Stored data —

━━━

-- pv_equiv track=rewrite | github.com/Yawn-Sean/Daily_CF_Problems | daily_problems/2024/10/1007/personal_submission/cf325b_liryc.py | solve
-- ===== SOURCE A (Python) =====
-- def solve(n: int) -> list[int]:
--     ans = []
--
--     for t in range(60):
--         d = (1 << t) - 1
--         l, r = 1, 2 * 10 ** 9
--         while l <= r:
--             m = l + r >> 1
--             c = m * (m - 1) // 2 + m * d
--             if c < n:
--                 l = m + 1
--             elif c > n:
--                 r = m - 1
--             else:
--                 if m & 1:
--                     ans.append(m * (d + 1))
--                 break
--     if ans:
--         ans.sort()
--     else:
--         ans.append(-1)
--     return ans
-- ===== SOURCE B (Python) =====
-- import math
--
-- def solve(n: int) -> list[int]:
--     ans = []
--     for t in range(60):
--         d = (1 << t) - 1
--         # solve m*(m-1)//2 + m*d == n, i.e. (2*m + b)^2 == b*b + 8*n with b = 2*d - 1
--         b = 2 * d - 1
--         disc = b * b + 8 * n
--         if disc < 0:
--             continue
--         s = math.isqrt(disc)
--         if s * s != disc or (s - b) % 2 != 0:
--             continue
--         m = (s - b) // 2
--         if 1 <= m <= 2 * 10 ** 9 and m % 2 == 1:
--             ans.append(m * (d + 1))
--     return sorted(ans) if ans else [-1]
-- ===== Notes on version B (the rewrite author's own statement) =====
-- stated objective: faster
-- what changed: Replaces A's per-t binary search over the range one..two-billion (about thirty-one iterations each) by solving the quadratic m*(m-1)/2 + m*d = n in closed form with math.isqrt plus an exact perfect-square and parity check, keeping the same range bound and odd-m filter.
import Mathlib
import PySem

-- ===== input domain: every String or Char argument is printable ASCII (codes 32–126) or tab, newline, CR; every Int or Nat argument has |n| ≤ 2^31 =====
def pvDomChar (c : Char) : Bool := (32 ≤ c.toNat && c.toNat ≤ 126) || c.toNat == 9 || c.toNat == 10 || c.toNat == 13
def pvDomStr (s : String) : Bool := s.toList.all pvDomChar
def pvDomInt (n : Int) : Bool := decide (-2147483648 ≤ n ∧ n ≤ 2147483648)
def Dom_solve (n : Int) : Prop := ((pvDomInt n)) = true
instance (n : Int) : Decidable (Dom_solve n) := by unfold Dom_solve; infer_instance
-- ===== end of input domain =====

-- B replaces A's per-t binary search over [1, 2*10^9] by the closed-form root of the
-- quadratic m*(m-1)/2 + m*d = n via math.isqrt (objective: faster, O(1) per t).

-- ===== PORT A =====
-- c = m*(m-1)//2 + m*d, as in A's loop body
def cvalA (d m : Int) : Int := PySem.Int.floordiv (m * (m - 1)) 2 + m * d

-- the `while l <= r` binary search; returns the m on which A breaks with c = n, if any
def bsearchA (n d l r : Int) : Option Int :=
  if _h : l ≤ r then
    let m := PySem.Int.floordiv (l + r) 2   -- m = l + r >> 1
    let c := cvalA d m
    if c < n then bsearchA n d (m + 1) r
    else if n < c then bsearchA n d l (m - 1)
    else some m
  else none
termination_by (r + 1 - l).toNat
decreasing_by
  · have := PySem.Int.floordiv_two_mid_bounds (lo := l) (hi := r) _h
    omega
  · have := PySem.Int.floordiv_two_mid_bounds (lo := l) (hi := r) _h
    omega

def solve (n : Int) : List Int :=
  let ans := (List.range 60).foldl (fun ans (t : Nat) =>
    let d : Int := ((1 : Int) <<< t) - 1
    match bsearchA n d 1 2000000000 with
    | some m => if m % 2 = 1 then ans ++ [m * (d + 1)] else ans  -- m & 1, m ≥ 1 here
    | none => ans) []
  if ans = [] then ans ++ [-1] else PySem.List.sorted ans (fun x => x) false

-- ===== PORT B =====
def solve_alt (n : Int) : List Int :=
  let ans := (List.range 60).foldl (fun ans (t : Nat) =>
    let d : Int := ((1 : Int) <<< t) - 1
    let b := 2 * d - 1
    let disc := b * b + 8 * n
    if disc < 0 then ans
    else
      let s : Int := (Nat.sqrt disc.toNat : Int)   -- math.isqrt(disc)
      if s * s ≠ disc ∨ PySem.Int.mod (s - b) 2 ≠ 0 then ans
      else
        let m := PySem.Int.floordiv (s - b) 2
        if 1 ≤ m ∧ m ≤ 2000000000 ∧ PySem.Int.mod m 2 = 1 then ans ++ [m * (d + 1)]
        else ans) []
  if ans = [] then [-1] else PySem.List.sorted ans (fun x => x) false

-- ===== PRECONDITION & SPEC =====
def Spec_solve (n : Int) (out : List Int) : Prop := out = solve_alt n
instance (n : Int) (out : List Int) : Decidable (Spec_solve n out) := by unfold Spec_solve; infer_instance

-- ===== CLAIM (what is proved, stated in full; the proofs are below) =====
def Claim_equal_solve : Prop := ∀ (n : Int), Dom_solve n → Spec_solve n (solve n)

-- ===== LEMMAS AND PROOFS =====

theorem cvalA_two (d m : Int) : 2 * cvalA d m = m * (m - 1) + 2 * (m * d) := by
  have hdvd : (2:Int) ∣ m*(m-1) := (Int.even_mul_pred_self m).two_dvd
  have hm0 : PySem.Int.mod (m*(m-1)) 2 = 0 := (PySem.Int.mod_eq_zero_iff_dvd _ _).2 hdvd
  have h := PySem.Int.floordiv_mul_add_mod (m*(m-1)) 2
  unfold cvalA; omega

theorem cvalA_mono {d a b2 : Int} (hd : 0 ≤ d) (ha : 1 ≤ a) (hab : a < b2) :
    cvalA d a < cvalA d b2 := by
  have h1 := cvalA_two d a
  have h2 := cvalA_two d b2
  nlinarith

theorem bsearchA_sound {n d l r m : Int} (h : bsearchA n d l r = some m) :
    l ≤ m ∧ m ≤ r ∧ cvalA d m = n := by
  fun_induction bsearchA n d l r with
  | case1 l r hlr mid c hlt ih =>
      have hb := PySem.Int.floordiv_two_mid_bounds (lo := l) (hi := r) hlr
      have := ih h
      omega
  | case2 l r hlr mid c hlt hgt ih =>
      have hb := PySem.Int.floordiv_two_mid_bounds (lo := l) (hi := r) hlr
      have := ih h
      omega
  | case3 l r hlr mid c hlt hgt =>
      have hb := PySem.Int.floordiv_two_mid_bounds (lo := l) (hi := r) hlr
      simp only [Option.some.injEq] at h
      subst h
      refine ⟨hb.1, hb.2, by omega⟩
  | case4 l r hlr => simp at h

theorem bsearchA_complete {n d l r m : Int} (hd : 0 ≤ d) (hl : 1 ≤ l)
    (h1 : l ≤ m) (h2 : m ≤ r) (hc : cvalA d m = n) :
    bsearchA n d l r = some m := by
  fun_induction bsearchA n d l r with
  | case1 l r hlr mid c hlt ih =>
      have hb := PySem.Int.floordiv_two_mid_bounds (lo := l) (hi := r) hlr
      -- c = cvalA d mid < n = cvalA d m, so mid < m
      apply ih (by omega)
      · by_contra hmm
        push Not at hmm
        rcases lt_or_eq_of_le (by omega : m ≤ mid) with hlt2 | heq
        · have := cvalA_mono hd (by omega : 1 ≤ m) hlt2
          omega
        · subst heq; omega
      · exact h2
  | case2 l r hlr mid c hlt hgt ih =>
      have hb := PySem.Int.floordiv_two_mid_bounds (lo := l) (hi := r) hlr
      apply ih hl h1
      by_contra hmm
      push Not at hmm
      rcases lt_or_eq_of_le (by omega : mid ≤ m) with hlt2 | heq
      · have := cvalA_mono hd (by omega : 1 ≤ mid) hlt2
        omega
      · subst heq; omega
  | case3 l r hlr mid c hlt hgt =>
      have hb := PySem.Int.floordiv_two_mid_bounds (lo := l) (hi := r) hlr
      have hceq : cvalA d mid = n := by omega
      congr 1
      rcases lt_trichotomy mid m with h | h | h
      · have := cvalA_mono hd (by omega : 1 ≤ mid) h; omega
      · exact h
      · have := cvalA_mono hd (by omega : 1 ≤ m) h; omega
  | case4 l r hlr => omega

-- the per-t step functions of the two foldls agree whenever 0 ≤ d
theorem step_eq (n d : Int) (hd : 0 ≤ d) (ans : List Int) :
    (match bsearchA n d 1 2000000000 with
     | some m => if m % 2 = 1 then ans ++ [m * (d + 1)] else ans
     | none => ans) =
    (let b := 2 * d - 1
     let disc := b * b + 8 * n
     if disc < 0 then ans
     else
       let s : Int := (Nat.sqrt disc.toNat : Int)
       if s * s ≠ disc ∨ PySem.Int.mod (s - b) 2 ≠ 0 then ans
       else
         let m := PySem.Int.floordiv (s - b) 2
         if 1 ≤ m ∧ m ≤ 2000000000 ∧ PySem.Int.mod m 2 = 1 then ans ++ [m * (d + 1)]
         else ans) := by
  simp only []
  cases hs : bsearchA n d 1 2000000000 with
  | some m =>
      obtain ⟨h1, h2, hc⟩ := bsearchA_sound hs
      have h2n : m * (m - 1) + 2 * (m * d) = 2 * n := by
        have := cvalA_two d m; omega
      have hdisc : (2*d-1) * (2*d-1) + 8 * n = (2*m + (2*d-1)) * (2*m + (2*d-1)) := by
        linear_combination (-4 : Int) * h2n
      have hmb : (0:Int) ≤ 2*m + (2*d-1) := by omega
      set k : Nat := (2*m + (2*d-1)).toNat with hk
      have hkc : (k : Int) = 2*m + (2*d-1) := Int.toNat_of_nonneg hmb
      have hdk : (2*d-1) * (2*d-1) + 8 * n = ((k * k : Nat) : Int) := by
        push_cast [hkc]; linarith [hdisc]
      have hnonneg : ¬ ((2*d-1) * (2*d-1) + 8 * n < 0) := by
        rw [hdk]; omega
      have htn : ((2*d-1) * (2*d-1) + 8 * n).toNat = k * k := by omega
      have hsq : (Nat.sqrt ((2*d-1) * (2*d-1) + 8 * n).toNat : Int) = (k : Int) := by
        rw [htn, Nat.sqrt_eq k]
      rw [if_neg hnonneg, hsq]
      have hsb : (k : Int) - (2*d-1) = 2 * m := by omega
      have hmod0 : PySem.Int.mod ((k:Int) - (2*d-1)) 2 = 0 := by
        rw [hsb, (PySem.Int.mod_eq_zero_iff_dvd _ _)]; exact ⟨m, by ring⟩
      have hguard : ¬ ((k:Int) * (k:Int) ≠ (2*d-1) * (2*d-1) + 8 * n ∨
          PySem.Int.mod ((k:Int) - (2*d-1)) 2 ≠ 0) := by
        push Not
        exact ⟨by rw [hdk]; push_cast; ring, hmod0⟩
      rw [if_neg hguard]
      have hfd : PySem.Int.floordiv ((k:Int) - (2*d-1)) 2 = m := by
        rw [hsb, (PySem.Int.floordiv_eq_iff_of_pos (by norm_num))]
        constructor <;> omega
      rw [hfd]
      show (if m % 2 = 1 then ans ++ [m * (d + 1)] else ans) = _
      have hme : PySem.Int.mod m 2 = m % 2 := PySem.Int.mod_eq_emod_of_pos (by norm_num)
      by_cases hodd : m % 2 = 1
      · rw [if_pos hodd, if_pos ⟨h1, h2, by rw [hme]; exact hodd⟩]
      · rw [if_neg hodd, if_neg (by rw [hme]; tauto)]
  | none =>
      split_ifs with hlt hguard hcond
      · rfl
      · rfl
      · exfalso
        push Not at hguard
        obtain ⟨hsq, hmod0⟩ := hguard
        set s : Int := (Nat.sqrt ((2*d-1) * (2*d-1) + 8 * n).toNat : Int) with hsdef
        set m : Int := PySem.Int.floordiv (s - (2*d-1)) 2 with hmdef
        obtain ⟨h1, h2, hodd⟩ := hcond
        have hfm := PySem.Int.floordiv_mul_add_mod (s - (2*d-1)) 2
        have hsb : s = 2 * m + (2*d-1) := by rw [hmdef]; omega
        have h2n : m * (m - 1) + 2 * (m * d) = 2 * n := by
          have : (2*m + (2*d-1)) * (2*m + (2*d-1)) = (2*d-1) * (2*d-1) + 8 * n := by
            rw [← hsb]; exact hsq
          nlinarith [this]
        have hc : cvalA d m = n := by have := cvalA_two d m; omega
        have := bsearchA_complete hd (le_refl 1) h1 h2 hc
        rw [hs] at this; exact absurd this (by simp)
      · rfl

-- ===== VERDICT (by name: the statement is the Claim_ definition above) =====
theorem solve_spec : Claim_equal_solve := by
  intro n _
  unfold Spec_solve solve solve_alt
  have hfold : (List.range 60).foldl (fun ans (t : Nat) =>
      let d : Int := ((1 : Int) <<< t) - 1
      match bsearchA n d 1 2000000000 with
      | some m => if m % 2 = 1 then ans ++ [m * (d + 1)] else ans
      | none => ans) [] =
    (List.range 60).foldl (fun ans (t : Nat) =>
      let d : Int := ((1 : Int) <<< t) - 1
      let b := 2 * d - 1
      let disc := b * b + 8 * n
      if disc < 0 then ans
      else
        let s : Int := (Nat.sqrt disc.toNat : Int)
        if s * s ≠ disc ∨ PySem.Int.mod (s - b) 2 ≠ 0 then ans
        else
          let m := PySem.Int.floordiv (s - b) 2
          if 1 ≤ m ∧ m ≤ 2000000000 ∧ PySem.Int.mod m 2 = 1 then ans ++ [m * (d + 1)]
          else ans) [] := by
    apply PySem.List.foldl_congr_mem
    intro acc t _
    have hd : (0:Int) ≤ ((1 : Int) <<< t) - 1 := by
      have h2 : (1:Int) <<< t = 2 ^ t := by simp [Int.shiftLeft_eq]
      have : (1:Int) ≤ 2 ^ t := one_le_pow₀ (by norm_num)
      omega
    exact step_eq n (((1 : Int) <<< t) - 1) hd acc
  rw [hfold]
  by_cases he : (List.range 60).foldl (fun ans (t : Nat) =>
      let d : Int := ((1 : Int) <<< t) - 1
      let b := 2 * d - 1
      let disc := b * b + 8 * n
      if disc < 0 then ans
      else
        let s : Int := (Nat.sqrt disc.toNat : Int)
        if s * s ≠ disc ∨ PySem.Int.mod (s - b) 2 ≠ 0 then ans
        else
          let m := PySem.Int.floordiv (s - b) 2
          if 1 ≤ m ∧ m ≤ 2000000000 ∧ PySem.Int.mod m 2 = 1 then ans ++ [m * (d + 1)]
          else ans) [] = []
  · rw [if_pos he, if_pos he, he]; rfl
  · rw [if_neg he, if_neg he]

━━━

Search the records above for the word "apply", then say how many lines contain it. Give the number alone.

Output for this exercise — 3